Saved data entries →
※ ※ ※

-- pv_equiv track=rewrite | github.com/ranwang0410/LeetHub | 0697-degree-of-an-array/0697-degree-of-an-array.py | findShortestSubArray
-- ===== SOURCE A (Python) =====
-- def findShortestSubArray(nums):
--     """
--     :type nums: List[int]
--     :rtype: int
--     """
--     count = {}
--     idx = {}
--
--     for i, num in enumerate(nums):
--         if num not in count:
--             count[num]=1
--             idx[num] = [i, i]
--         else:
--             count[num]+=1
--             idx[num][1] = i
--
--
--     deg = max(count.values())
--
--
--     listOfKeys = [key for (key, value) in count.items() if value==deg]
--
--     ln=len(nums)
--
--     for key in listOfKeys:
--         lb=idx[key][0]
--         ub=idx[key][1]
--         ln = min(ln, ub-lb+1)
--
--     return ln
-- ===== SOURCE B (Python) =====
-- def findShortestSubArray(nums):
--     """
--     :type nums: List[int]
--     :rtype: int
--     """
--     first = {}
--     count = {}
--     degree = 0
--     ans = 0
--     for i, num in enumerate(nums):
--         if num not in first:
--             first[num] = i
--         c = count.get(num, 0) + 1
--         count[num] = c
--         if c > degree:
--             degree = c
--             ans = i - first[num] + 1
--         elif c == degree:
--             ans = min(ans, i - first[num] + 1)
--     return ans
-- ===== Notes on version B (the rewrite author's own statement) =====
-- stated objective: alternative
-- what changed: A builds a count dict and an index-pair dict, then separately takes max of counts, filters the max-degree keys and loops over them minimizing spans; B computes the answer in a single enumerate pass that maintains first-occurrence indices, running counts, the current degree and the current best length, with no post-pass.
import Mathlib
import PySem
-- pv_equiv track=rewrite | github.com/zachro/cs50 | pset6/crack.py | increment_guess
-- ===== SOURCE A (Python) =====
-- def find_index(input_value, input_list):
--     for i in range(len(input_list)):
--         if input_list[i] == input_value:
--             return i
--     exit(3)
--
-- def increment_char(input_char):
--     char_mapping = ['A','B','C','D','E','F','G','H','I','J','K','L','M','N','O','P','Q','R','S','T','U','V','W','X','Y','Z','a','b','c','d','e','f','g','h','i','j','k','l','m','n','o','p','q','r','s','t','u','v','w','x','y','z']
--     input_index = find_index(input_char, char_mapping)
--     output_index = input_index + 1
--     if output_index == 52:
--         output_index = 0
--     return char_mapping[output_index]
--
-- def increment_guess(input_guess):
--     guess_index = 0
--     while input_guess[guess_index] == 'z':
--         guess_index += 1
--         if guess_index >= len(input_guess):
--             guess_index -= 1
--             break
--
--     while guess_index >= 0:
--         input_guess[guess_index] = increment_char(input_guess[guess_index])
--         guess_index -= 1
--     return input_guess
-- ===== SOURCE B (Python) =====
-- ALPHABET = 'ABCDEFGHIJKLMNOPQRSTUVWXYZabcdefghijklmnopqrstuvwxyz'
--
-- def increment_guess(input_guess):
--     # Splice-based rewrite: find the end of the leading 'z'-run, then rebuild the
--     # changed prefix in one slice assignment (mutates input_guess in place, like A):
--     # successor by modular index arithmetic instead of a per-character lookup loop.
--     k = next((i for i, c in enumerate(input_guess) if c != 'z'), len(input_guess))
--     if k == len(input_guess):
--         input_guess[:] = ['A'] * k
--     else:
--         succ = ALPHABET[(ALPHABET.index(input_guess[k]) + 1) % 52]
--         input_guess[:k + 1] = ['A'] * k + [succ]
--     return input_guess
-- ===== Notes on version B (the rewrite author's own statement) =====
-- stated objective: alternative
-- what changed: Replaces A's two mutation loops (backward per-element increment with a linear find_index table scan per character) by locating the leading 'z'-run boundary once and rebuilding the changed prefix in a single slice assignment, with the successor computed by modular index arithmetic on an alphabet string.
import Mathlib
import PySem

※ ※ ※

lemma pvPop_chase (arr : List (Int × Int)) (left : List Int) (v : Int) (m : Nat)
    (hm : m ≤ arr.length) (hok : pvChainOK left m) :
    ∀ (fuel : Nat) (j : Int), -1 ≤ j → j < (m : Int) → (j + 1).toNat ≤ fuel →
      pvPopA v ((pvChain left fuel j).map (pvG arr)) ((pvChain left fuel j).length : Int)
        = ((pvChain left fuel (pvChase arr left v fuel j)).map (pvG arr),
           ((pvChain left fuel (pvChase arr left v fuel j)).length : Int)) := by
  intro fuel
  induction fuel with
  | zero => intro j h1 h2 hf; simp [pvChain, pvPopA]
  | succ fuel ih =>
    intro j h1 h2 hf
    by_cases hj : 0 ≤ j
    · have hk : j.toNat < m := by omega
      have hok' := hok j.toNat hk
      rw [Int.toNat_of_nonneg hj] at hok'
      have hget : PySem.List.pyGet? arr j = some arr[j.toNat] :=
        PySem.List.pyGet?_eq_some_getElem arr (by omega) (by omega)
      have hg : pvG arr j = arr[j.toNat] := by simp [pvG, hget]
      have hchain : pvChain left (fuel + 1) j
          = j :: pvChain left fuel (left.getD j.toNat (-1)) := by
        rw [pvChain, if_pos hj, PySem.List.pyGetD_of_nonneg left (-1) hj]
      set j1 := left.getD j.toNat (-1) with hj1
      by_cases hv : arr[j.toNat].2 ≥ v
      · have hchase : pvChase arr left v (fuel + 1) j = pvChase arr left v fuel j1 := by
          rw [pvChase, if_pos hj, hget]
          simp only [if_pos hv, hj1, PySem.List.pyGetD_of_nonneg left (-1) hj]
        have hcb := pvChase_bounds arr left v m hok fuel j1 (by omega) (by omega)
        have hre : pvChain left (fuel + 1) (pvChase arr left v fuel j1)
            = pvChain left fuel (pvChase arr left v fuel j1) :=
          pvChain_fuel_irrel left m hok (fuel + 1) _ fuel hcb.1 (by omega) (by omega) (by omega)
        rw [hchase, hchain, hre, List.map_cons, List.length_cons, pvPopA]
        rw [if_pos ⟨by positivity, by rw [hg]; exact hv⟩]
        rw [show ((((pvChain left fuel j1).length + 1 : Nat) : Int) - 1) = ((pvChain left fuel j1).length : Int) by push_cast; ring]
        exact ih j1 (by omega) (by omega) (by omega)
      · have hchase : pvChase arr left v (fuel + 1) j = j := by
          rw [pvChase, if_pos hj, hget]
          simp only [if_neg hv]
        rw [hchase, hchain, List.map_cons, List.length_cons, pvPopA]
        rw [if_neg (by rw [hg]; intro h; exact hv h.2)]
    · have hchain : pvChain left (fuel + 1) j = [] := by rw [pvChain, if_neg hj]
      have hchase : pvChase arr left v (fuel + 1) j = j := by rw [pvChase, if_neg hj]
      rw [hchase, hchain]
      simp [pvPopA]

※ ※ ※

Aim of the exercise → The entries above hold the needed span. Transcribe exactly the lines from the one with "pvChain_fuel_irrel left m" to the one with "rw [if_pos ⟨by", both included.

Answer for this exercise →
          pvChain_fuel_irrel left m hok (fuel + 1) _ fuel hcb.1 (by omega) (by omega) (by omega)
        rw [hchase, hchain, hre, List.map_cons, List.length_cons, pvPopA]
        rw [if_pos ⟨by positivity, by rw [hg]; exact hv⟩]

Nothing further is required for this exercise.